Exercise objective
Would you please return the lines of the entries below starting at the line that has "import Mathlib" and ending at the line that has "def get_time_boundary (Array_", both included, exactly as they are?

Input material
-- pv_equiv track=rewrite | github.com/KarlJohnsonnn/MeteoDataComparison | NetCDF_Tool.py | get_time_boundary
-- ===== SOURCE A (Python) =====
-- def get_time_boundary(Array, t_int):
--     i = 0
--     t_min = 0
--     t_max = -1
--     for zeit in Array:
--         if t_int[0] <= zeit <= t_int[1]: t_min = i
--         if t_int[2] <= zeit <= t_int[3]: t_max = i
--         i += 1
--
--     return t_min, t_max
-- ===== SOURCE B (Python) =====
-- def get_time_boundary(Array, t_int):
--     arr = list(Array)
--     t_min = 0
--     for i in range(len(arr) - 1, -1, -1):
--         if t_int[0] <= arr[i] <= t_int[1]:
--             t_min = i
--             break
--     t_max = -1
--     for i in range(len(arr) - 1, -1, -1):
--         if t_int[2] <= arr[i] <= t_int[3]:
--             t_max = i
--             break
--     return t_min, t_max
-- ===== Notes on version B (the rewrite author's own statement) =====
-- stated objective: alternative
-- what changed: Replaces the single forward accumulate-overwrite pass with two reverse early-exit scans that each stop at the first (i.e. last) matching index.
import Mathlib
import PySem

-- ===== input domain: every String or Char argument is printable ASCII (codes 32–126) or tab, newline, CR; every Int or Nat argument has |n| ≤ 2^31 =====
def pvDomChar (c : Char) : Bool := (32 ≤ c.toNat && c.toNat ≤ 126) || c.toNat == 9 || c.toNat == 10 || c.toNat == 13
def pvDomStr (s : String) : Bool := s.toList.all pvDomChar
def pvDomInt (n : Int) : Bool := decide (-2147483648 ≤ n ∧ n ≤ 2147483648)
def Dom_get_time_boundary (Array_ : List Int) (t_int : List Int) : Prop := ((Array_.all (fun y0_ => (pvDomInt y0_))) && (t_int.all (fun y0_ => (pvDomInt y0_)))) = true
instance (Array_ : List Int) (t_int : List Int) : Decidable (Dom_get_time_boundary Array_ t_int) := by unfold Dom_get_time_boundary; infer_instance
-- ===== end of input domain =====

-- B replaces A's single forward accumulate-overwrite pass with two reverse early-exit
-- scans (same O(n) cost, different decomposition); return values proved equal on Pre_.


-- ===== PORT A =====
-- A: one forward pass carrying (i, t_min, t_max); t_int[k] raises IndexError when
-- t_int is too short and Array_ is nonempty — those inputs are excluded by Pre_,
-- so the .getD 0 default is never reached on admitted inputs.
def get_time_boundary (Array_ : List Int) (t_int : List Int) : Int × Int :=
  let r := Array_.foldl (fun (st : Int × Int × Int) zeit =>
    let i := st.1
    let t_min := if (PySem.List.pyGet? t_int 0).getD 0 ≤ zeit ∧ zeit ≤ (PySem.List.pyGet? t_int 1).getD 0 then i else st.2.1
    let t_max := if (PySem.List.pyGet? t_int 2).getD 0 ≤ zeit ∧ zeit ≤ (PySem.List.pyGet? t_int 3).getD 0 then i else st.2.2
    (i + 1, t_min, t_max)) (0, 0, -1)
  (r.2.1, r.2.2)

-- ===== PORT B =====
-- pvEnum k arr = the (index, value) pairs of arr, indices starting at k.
def pvEnum (k : Int) : List Int → List (Int × Int)
  | [] => []
  | v :: rest => (k, v) :: pvEnum (k + 1) rest

-- pvScanRev pairs lo hi d: Source B's reverse early-exit loop — first pair (i, v) with
-- lo ≤ v ≤ hi gives i ("break"), otherwise the default d.
def pvScanRev (pairs : List (Int × Int)) (lo hi d : Int) : Int :=
  match pairs with
  | [] => d
  | (i, v) :: rest => if lo ≤ v ∧ v ≤ hi then i else pvScanRev rest lo hi d

def get_time_boundary_alt (Array_ : List Int) (t_int : List Int) : Int × Int :=
  let pairs := (pvEnum 0 Array_).reverse
  let t_min := pvScanRev pairs ((PySem.List.pyGet? t_int 0).getD 0) ((PySem.List.pyGet? t_int 1).getD 0) 0
  let t_max := pvScanRev pairs ((PySem.List.pyGet? t_int 2).getD 0) ((PySem.List.pyGet? t_int 3).getD 0) (-1)
  (t_min, t_max)

-- ===== PRECONDITION & SPEC =====
-- Pre_ excludes exactly the inputs where Python A raises IndexError: a nonempty
-- Array_ with t_int shorter than 4, except that (by chained-comparison
-- short-circuiting) a length-3 t_int still returns when no element reaches t_int[2].
def Pre_get_time_boundary (Array_ : List Int) (t_int : List Int) : Prop :=
  Array_ = [] ∨ 4 ≤ t_int.length ∨ (t_int.length = 3 ∧ ∀ z ∈ Array_, z < t_int.getD 2 0)
instance (Array_ : List Int) (t_int : List Int) : Decidable (Pre_get_time_boundary Array_ t_int) := by unfold Pre_get_time_boundary; infer_instance
def pvWitness_get_time_boundary : List Int × List Int := ([3, 7, 5, 9], [4, 8, 6, 10])

def Spec_get_time_boundary (Array_ : List Int) (t_int : List Int) (out : Int × Int) : Prop := out = get_time_boundary_alt Array_ t_int
instance (Array_ : List Int) (t_int : List Int) (out : Int × Int) : Decidable (Spec_get_time_boundary Array_ t_int out) := by unfold Spec_get_time_boundary; infer_instance

-- ===== CLAIM (what is proved, stated in full; the proofs are below) =====
def Claim_equal_get_time_boundary : Prop := ∀ (Array_ : List Int) (t_int : List Int), Dom_get_time_boundary Array_ t_int → Pre_get_time_boundary Array_ t_int → Spec_get_time_boundary Array_ t_int (get_time_boundary Array_ t_int)

-- ===== LEMMAS AND PROOFS =====

-- Common characterisation: last index (counting from k) whose value lies in [lo, hi], else d.
def lastIdx (xs : List Int) (k lo hi d : Int) : Int :=
  match xs with
  | [] => d
  | v :: rest => lastIdx rest (k + 1) lo hi (if lo ≤ v ∧ v ≤ hi then k else d)

theorem foldlA_eq_lastIdx (a b c d : Int) :
    ∀ (xs : List Int) (k m x : Int),
      xs.foldl (fun (st : Int × Int × Int) zeit =>
        let i := st.1
        let t_min := if a ≤ zeit ∧ zeit ≤ b then i else st.2.1
        let t_max := if c ≤ zeit ∧ zeit ≤ d then i else st.2.2
        (i + 1, t_min, t_max)) (k, m, x)
      = (k + xs.length, lastIdx xs k a b m, lastIdx xs k c d x) := by
  intro xs
  induction xs with
  | nil => intro k m x; simp [lastIdx]
  | cons v rest ih =>
      intro k m x
      simp only [List.foldl_cons, lastIdx, ih, List.length_cons]
      congr 1
      push_cast; ring

theorem scanRev_append (xs : List (Int × Int)) (i v lo hi d : Int) :
    pvScanRev (xs ++ [(i, v)]) lo hi d
      = pvScanRev xs lo hi (if lo ≤ v ∧ v ≤ hi then i else d) := by
  induction xs with
  | nil => simp [pvScanRev]
  | cons p rest ih =>
      obtain ⟨j, w⟩ := p
      simp [pvScanRev, ih]

theorem scanRev_reverse_enum (lo hi : Int) :
    ∀ (xs : List Int) (k d : Int),
      pvScanRev (pvEnum k xs).reverse lo hi d = lastIdx xs k lo hi d := by
  intro xs
  induction xs with
  | nil => intro k d; simp [pvEnum, pvScanRev, lastIdx]
  | cons v rest ih =>
      intro k d
      simp only [pvEnum, List.reverse_cons, lastIdx]
      rw [scanRev_append, ih]

-- ===== VERDICT (by name: the statement is the Claim_ definition above) =====
theorem get_time_boundary_spec : Claim_equal_get_time_boundary := by
  intro Array_ t_int _ _
  unfold Spec_get_time_boundary get_time_boundary get_time_boundary_alt
  rw [foldlA_eq_lastIdx]
  simp only [scanRev_reverse_enum]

Task answer
import Mathlib
import PySem

-- ===== input domain: every String or Char argument is printable ASCII (codes 32–126) or tab, newline, CR; every Int or Nat argument has |n| ≤ 2^31 =====
def pvDomChar (c : Char) : Bool := (32 ≤ c.toNat && c.toNat ≤ 126) || c.toNat == 9 || c.toNat == 10 || c.toNat == 13
def pvDomStr (s : String) : Bool := s.toList.all pvDomChar
def pvDomInt (n : Int) : Bool := decide (-2147483648 ≤ n ∧ n ≤ 2147483648)
def Dom_get_time_boundary (Array_ : List Int) (t_int : List Int) : Prop := ((Array_.all (fun y0_ => (pvDomInt y0_))) && (t_int.all (fun y0_ => (pvDomInt y0_)))) = true
instance (Array_ : List Int) (t_int : List Int) : Decidable (Dom_get_time_boundary Array_ t_int) := by unfold Dom_get_time_boundary; infer_instance
-- ===== end of input domain =====

-- B replaces A's single forward accumulate-overwrite pass with two reverse early-exit
-- scans (same O(n) cost, different decomposition); return values proved equal on Pre_.


-- ===== PORT A =====
-- A: one forward pass carrying (i, t_min, t_max); t_int[k] raises IndexError when
-- t_int is too short and Array_ is nonempty — those inputs are excluded by Pre_,
-- so the .getD 0 default is never reached on admitted inputs.
def get_time_boundary (Array_ : List Int) (t_int : List Int) : Int × Int :=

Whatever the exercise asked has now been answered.